Stored data
-- pv_equiv track=rewrite | github.com/Nghia03092004/nghia03092004.github.io | project_euler_unified/problem_463/solution.py | compute_f_brute
-- ===== SOURCE A (Python) =====
-- def compute_f_brute(N: int) -> list:
--     """Compute f(1..N) directly."""
--     f = [0] * (N + 1)
--     f[1] = 1
--     if N >= 3:
--         f[3] = 3
--     for n in range(2, N + 1):
--         if f[n] != 0:
--             continue
--         if n % 2 == 0:
--             f[n] = f[n // 2]
--         elif n % 4 == 1:
--             k = (n - 1) // 4
--             f[n] = 2 * f[2 * k + 1] - f[k]
--         else:  # n % 4 == 3
--             k = (n - 3) // 4
--             f[n] = 3 * f[2 * k + 1] - 2 * f[k]
--     return f
-- ===== SOURCE B (Python) =====
-- def compute_f_brute(N: int) -> list:
--     """Compute f(1..N) via top-down memoized recursion on the same recurrence."""
--     memo = {0: 0, 1: 1}
--
--     def g(n):
--         if n in memo:
--             return memo[n]
--         if n % 2 == 0:
--             v = g(n // 2)
--         elif n % 4 == 1:
--             k = (n - 1) // 4
--             v = 2 * g(2 * k + 1) - g(k)
--         else:  # n % 4 == 3
--             k = (n - 3) // 4
--             v = 3 * g(2 * k + 1) - 2 * g(k)
--         memo[n] = v
--         return v
--
--     f = [0] * (N + 1)
--     f[1] = 1
--     for n in range(2, N + 1):
--         f[n] = g(n)
--     return f
-- ===== Notes on version B (the rewrite author's own statement) =====
-- stated objective: alternative
-- what changed: Replaces A's bottom-up table filling, with its seeded special case and nonzero guard, by a top-down memoized recursive helper g implementing the bare recurrence (base cases plus the even and odd mod-four cases) and writing f[n]=g(n) in the output loop.
-- outside the precondition, e.g. on compute_f_brute(0): A raises IndexError, B raises IndexError
import Mathlib
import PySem

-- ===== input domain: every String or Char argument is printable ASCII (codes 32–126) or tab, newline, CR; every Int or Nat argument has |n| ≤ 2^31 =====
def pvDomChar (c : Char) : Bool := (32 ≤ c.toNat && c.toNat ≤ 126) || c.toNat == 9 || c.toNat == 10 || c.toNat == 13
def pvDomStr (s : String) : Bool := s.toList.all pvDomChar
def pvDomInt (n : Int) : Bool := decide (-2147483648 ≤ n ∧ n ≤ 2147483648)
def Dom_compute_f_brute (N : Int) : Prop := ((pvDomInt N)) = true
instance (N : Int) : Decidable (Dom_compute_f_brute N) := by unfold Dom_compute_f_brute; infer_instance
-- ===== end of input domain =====

-- B changes the decomposition: the same recurrence is evaluated by a top-down memoized
-- recursive helper instead of A's bottom-up table filling with its seeded special case and nonzero guard.

-- ===== PORT A =====
-- A's loop body, as a named helper (the fold below applies it to each n of range(2, N+1)).
def pvStepA (f : List Int) (n : Int) : List Int :=
  if PySem.List.pyGetD f n 0 ≠ 0 then f
  else if PySem.Int.mod n 2 = 0 then
    PySem.List.pySetD f n (PySem.List.pyGetD f (PySem.Int.floordiv n 2) 0)
  else if PySem.Int.mod n 4 = 1 then
    PySem.List.pySetD f n (2 * PySem.List.pyGetD f (2 * PySem.Int.floordiv (n - 1) 4 + 1) 0
      - PySem.List.pyGetD f (PySem.Int.floordiv (n - 1) 4) 0)
  else
    PySem.List.pySetD f n (3 * PySem.List.pyGetD f (2 * PySem.Int.floordiv (n - 3) 4 + 1) 0
      - 2 * PySem.List.pyGetD f (PySem.Int.floordiv (n - 3) 4) 0)

def compute_f_brute (N : Int) : List Int :=
  let f := PySem.List.pyRepeat [(0 : Int)] (N + 1)
  let f := PySem.List.pySetD f 1 1
  let f := if N ≥ 3 then PySem.List.pySetD f 3 3 else f
  (PySem.List.pyRange 2 (N + 1) 1).foldl pvStepA f

-- ===== PORT B =====
-- B's recursive helper g; every Python call site passes a nonnegative n, so it lives on Nat.
-- (The Python memo dict is a pure-speed device; the recursion computes the same values.)
def pvG (n : Nat) : Int :=
  if n ≤ 1 then (n : Int)
  else if n % 2 = 0 then pvG (n / 2)
  else if n % 4 = 1 then
    let k := (n - 1) / 4
    2 * pvG (2 * k + 1) - pvG k
  else
    let k := (n - 3) / 4
    3 * pvG (2 * k + 1) - 2 * pvG k
termination_by n
decreasing_by all_goals omega

def compute_f_brute_alt (N : Int) : List Int :=
  let f := PySem.List.pyRepeat [(0 : Int)] (N + 1)
  let f := PySem.List.pySetD f 1 1
  -- each n drawn from range(2, N+1) is ≥ 2, so n.toNat is exact
  (PySem.List.pyRange 2 (N + 1) 1).foldl (fun f n => PySem.List.pySetD f n (pvG n.toNat)) f

-- ===== PRECONDITION & SPEC =====
-- Pre_ excludes nonpositive N, where A raises IndexError assigning the first f entry (and B raises the same way).
def Pre_compute_f_brute (N : Int) : Prop := 1 ≤ N
instance (N : Int) : Decidable (Pre_compute_f_brute N) := by unfold Pre_compute_f_brute; infer_instance
def pvWitness_compute_f_brute : Int := (5)

def Spec_compute_f_brute (N : Int) (out : List Int) : Prop := out = compute_f_brute_alt N
instance (N : Int) (out : List Int) : Decidable (Spec_compute_f_brute N out) := by unfold Spec_compute_f_brute; infer_instance

-- ===== CLAIM (what is proved, stated in full; the proofs are below) =====
def Claim_equal_compute_f_brute : Prop := ∀ (N : Int), Dom_compute_f_brute N → Pre_compute_f_brute N → Spec_compute_f_brute N (compute_f_brute N)

-- ===== LEMMAS AND PROOFS =====

theorem pvG_zero : pvG 0 = 0 := by simp [pvG]
theorem pvG_one : pvG 1 = 1 := by simp [pvG]
theorem pvG_three : pvG 3 = 3 := by
  rw [pvG]; norm_num; rw [pvG, pvG]; norm_num

-- A's preset table values at positions not yet overwritten by the loop.
def pvPreA (L i : Nat) : Int := if i = 1 then 1 else if i = 3 ∧ 3 < L then 3 else 0
-- B's preset table values.
def pvPreB (i : Nat) : Int := if i = 1 then 1 else 0

def pvInv (pre : Nat → Int) (L m : Nat) (F : List Int) : Prop :=
  F.length = L ∧ ∀ i, i < L → F.getD i 0 = if i < m then pvG i else pre i

theorem pvGetD_of_inv {pre : Nat → Int} {L m : Nat} {F : List Int}
    (hI : pvInv pre L m F) (j : Nat) (hj : j < m) (hjL : j < L) :
    PySem.List.pyGetD F (j : Int) 0 = pvG j := by
  obtain ⟨hlen, hval⟩ := hI
  rw [PySem.List.pyGetD_natCast, hval j hjL, if_pos hj]

theorem pvInv_set {pre : Nat → Int} {L m : Nat} {F : List Int}
    (hm : m < L) (hI : pvInv pre L m F) :
    pvInv pre L (m + 1) (PySem.List.pySetD F (m : Int) (pvG m)) := by
  obtain ⟨hlen, hval⟩ := hI
  refine ⟨by simp [hlen], ?_⟩
  intro i hi
  simp only [PySem.List.pySetD_natCast]
  rw [List.getD_eq_getElem?_getD, List.getElem?_set]
  by_cases him : m = i
  · subst him
    rw [if_pos rfl, if_pos (by omega)]
    simp
  · rw [if_neg him, ← List.getD_eq_getElem?_getD, hval i hi]
    have : (i < m) ↔ (i < m + 1) := by omega
    simp [this]

theorem pvInv_skip {pre : Nat → Int} {L m : Nat} {F : List Int}
    (hm : m < L) (hI : pvInv pre L m F) (hg : pre m = pvG m) :
    pvInv pre L (m + 1) F := by
  obtain ⟨hlen, hval⟩ := hI
  refine ⟨hlen, ?_⟩
  intro i hi
  rw [hval i hi]
  rcases Nat.lt_trichotomy i m with h | h | h
  · simp [h, Nat.lt_succ_of_lt h]
  · subst h; simp [hg]
  · have h1 : ¬ i < m := by omega
    have h2 : ¬ i < m + 1 := by omega
    simp [h1, h2]

theorem pvStepA_inv {L m : Nat} {F : List Int} (h2 : 2 ≤ m) (hm : m < L)
    (hI : pvInv (pvPreA L) L m F) : pvInv (pvPreA L) L (m + 1) (pvStepA F (m : Int)) := by
  have hgm : PySem.List.pyGetD F (m : Int) 0 = pvPreA L m := by
    obtain ⟨hlen, hval⟩ := hI
    rw [PySem.List.pyGetD_natCast, hval m hm, if_neg (by omega)]
  by_cases h3 : m = 3 ∧ 3 < L
  · -- seeded f[3] = 3: the guard fires and the list is unchanged; pvG 3 = 3
    have hnz : pvPreA L m ≠ 0 := by
      simp only [pvPreA]; rw [if_neg (by omega), if_pos h3]; norm_num
    rw [pvStepA, if_pos (by rw [hgm]; exact hnz)]
    refine pvInv_skip hm hI ?_
    simp only [pvPreA]; rw [if_neg (by omega), if_pos h3, h3.1, pvG_three]
  · have hz : pvPreA L m = 0 := by
      simp only [pvPreA]; rw [if_neg (by omega), if_neg h3]
    have hm2 : PySem.Int.mod (m : Int) 2 = ((m % 2 : Nat) : Int) := by
      rw [show (2 : Int) = ((2 : Nat) : Int) by norm_num, PySem.Int.mod_natCast]
    have hm4 : PySem.Int.mod (m : Int) 4 = ((m % 4 : Nat) : Int) := by
      rw [show (4 : Int) = ((4 : Nat) : Int) by norm_num, PySem.Int.mod_natCast]
    rw [pvStepA, if_neg (by rw [hgm, hz]; simp)]
    by_cases hev : m % 2 = 0
    · rw [if_pos (by rw [hm2, hev]; norm_num)]
      have hd : PySem.Int.floordiv (m : Int) 2 = ((m / 2 : Nat) : Int) := by
        rw [show (2 : Int) = ((2 : Nat) : Int) by norm_num, PySem.Int.floordiv_natCast]
      rw [hd, pvGetD_of_inv hI (m / 2) (by omega) (by omega)]
      have : pvG (m / 2) = pvG m := by
        conv_rhs => rw [pvG]
        rw [if_neg (by omega), if_pos hev]
      rw [this]
      exact pvInv_set hm hI
    · rw [if_neg (by rw [hm2]; omega)]
      by_cases h41 : m % 4 = 1
      · rw [if_pos (by rw [hm4, h41]; norm_num)]
        have hk : PySem.Int.floordiv ((m : Int) - 1) 4 = (((m - 1) / 4 : Nat) : Int) := by
          rw [show ((m : Int) - 1) = (((m - 1 : Nat)) : Int) by omega,
              show (4 : Int) = ((4 : Nat) : Int) by norm_num, PySem.Int.floordiv_natCast]
        have h2k : (2 : Int) * ((((m - 1) / 4 : Nat)) : Int) + 1
            = (((2 * ((m - 1) / 4) + 1 : Nat)) : Int) := by push_cast; ring
        rw [hk, h2k, pvGetD_of_inv hI (2 * ((m - 1) / 4) + 1) (by omega) (by omega),
            pvGetD_of_inv hI ((m - 1) / 4) (by omega) (by omega)]
        have : 2 * pvG (2 * ((m - 1) / 4) + 1) - pvG ((m - 1) / 4) = pvG m := by
          conv_rhs => rw [pvG]
          rw [if_neg (by omega), if_neg hev, if_pos h41]
        rw [this]
        exact pvInv_set hm hI
      · have h43 : m % 4 = 3 := by omega
        rw [if_neg (by rw [hm4, h43]; norm_num)]
        have hk : PySem.Int.floordiv ((m : Int) - 3) 4 = (((m - 3) / 4 : Nat) : Int) := by
          rw [show ((m : Int) - 3) = (((m - 3 : Nat)) : Int) by omega,
              show (4 : Int) = ((4 : Nat) : Int) by norm_num, PySem.Int.floordiv_natCast]
        have h2k : (2 : Int) * ((((m - 3) / 4 : Nat)) : Int) + 1
            = (((2 * ((m - 3) / 4) + 1 : Nat)) : Int) := by push_cast; ring
        rw [hk, h2k, pvGetD_of_inv hI (2 * ((m - 3) / 4) + 1) (by omega) (by omega),
            pvGetD_of_inv hI ((m - 3) / 4) (by omega) (by omega)]
        have : 3 * pvG (2 * ((m - 3) / 4) + 1) - 2 * pvG ((m - 3) / 4) = pvG m := by
          conv_rhs => rw [pvG]
          rw [if_neg (by omega), if_neg hev, if_neg (by omega)]
        rw [this]
        exact pvInv_set hm hI

theorem pvFoldA_inv (L : Nat) : ∀ (c m : Nat) (F : List Int), m + c = L → 2 ≤ m →
    pvInv (pvPreA L) L m F →
    pvInv (pvPreA L) L L ((PySem.List.pyRange (m : Int) (L : Int) 1).foldl pvStepA F) := by
  intro c
  induction c with
  | zero =>
    intro m F hmc _ hI
    have hmL : m = L := by omega
    subst hmL
    rw [PySem.List.pyRange_one_eq_nil (le_refl _)]
    exact hI
  | succ c ih =>
    intro m F hmc h2 hI
    rw [PySem.List.pyRange_one_cons (by omega : (m : Int) < (L : Int))]
    simp only [List.foldl_cons]
    have : ((m : Int) + 1) = (((m + 1 : Nat)) : Int) := by push_cast; ring
    rw [this]
    exact ih (m + 1) _ (by omega) (by omega) (pvStepA_inv h2 (by omega) hI)

theorem pvFoldB_inv (L : Nat) : ∀ (c m : Nat) (F : List Int), m + c = L → 2 ≤ m →
    pvInv pvPreB L m F →
    pvInv pvPreB L L ((PySem.List.pyRange (m : Int) (L : Int) 1).foldl
      (fun f n => PySem.List.pySetD f n (pvG n.toNat)) F) := by
  intro c
  induction c with
  | zero =>
    intro m F hmc _ hI
    have hmL : m = L := by omega
    subst hmL
    rw [PySem.List.pyRange_one_eq_nil (le_refl _)]
    exact hI
  | succ c ih =>
    intro m F hmc h2 hI
    rw [PySem.List.pyRange_one_cons (by omega : (m : Int) < (L : Int))]
    simp only [List.foldl_cons]
    have h1 : ((m : Int) + 1) = (((m + 1 : Nat)) : Int) := by push_cast; ring
    have h0 : ((m : Int)).toNat = m := by omega
    rw [h1, h0]
    exact ih (m + 1) _ (by omega) (by omega) (pvInv_set (by omega) hI)

theorem pvInv_eq {L : Nat} {F G : List Int} (hF : pvInv (pvPreA L) L L F)
    (hG : pvInv pvPreB L L G) : F = G := by
  obtain ⟨hFl, hFv⟩ := hF
  obtain ⟨hGl, hGv⟩ := hG
  apply List.ext_getElem (by omega)
  intro i h1 h2
  have hF := hFv i (by omega)
  have hG := hGv i (by omega)
  rw [List.getD_eq_getElem?_getD, List.getElem?_eq_getElem h1] at hF
  rw [List.getD_eq_getElem?_getD, List.getElem?_eq_getElem h2] at hG
  simp only [Option.getD_some] at hF hG
  rw [hF, hG, if_pos (show i < L by omega), if_pos (show i < L by omega)]

theorem compute_f_brute_spec : Claim_equal_compute_f_brute := by
  intro N _ hpre
  unfold Spec_compute_f_brute compute_f_brute compute_f_brute_alt
  have hpre : (1 : Int) ≤ N := hpre
  set L : Nat := (N + 1).toNat with hL
  have hNL : N + 1 = (L : Int) := by omega
  have hL2 : 2 ≤ L := by omega
  have hrep : PySem.List.pyRepeat [(0 : Int)] ((L : Nat) : Int) = List.replicate L (0 : Int) := by
    rw [PySem.List.pyRepeat_singleton]
    simp
  have hset1 : ∀ xs : List Int, PySem.List.pySetD xs (1 : Int) 1 = xs.set 1 1 := by
    intro xs
    rw [show (1 : Int) = ((1 : Nat) : Int) by norm_num, PySem.List.pySetD_natCast]
  have hset3 : ∀ xs : List Int, PySem.List.pySetD xs (3 : Int) 3 = xs.set 3 3 := by
    intro xs
    rw [show (3 : Int) = ((3 : Nat) : Int) by norm_num, PySem.List.pySetD_natCast]
  simp only [hNL, hrep, hset1, hset3]
  have hpreA1 : pvPreA L 1 = 1 := by simp [pvPreA]
  have hIA : pvInv (pvPreA L) L 2
      (if N ≥ 3 then ((List.replicate L (0 : Int)).set 1 1).set 3 3
       else (List.replicate L (0 : Int)).set 1 1) := by
    have hN3 : N ≥ 3 ↔ 3 < L := by omega
    have hget : ∀ (xs : List Int) (j : Nat) (v : Int) (i : Nat), i < xs.length →
        (xs.set j v).getD i 0 = if j = i then v else xs.getD i 0 := by
      intro xs j v i hi
      rw [List.getD_eq_getElem?_getD, List.getElem?_set]
      by_cases hji : j = i
      · subst hji; rw [if_pos rfl, if_pos hi]; simp
      · rw [if_neg hji, ← List.getD_eq_getElem?_getD, if_neg hji]
    have hrep : ∀ i : Nat, i < L → (List.replicate L (0 : Int)).getD i 0 = 0 := by
      intro i hi
      rw [List.getD_eq_getElem?_getD, List.getElem?_eq_getElem (by simpa using hi)]
      simp
    split_ifs with h
    · refine ⟨by simp, ?_⟩
      intro i hi
      rw [hget _ _ _ _ (by simpa using hi), hget _ _ _ _ (by simpa using hi)]
      by_cases h0 : i = 0
      · subst h0; simp [pvG_zero]
      by_cases h1 : i = 1
      · subst h1; simp [pvG_one]
      by_cases h3 : i = 3
      · subst h3
        rw [if_pos rfl, if_neg (by omega)]
        simp [pvPreA, hN3.mp h]
      · rw [if_neg (by omega), if_neg (by omega), if_neg (by omega), hrep i hi]
        simp [pvPreA, h1, h3]
    · refine ⟨by simp, ?_⟩
      intro i hi
      have hL3 : ¬ 3 < L := by omega
      rw [hget _ _ _ _ (by simpa using hi)]
      by_cases h0 : i = 0
      · subst h0; simp [pvG_zero]
      by_cases h1 : i = 1
      · subst h1; simp [pvG_one]
      · rw [if_neg (by omega), if_neg (by omega), hrep i hi]
        simp [pvPreA, h1, hL3]
  have hIB : pvInv pvPreB L 2 ((List.replicate L (0 : Int)).set 1 1) := by
    refine ⟨by simp, ?_⟩
    intro i hi
    rw [List.getD_eq_getElem?_getD, List.getElem?_set]
    by_cases h1 : i = 1
    · subst h1
      rw [if_pos rfl, if_pos (by simpa using hi)]
      simp [pvG_one]
    · rw [if_neg (by omega), List.getElem?_replicate, if_pos (by simpa using hi)]
      by_cases h0 : i = 0
      · subst h0; simp [pvG_zero]
      · simp [pvPreB, h1]
        omega
  have h2cast : (2 : Int) = (((2 : Nat)) : Int) := by norm_num
  rw [h2cast]
  exact pvInv_eq
    (pvFoldA_inv L (L - 2) 2 _ (by omega) (by omega) hIA)
    (pvFoldB_inv L (L - 2) 2 _ (by omega) (by omega) hIB)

Directions for this task: Give back exactly the lines above starting at the line where "have h2k : (2 : Int) * ((((m - 1)" appears and ending at the line where "pvGetD_of_inv hI ((m - 3)" appears, both included, with no other lines.

Expected output:
        have h2k : (2 : Int) * ((((m - 1) / 4 : Nat)) : Int) + 1
            = (((2 * ((m - 1) / 4) + 1 : Nat)) : Int) := by push_cast; ring
        rw [hk, h2k, pvGetD_of_inv hI (2 * ((m - 1) / 4) + 1) (by omega) (by omega),
            pvGetD_of_inv hI ((m - 1) / 4) (by omega) (by omega)]
        have : 2 * pvG (2 * ((m - 1) / 4) + 1) - pvG ((m - 1) / 4) = pvG m := by
          conv_rhs => rw [pvG]
          rw [if_neg (by omega), if_neg hev, if_pos h41]
        rw [this]
        exact pvInv_set hm hI
      · have h43 : m % 4 = 3 := by omega
        rw [if_neg (by rw [hm4, h43]; norm_num)]
        have hk : PySem.Int.floordiv ((m : Int) - 3) 4 = (((m - 3) / 4 : Nat) : Int) := by
          rw [show ((m : Int) - 3) = (((m - 3 : Nat)) : Int) by omega,
              show (4 : Int) = ((4 : Nat) : Int) by norm_num, PySem.Int.floordiv_natCast]
        have h2k : (2 : Int) * ((((m - 3) / 4 : Nat)) : Int) + 1
            = (((2 * ((m - 3) / 4) + 1 : Nat)) : Int) := by push_cast; ring
        rw [hk, h2k, pvGetD_of_inv hI (2 * ((m - 3) / 4) + 1) (by omega) (by omega),
            pvGetD_of_inv hI ((m - 3) / 4) (by omega) (by omega)]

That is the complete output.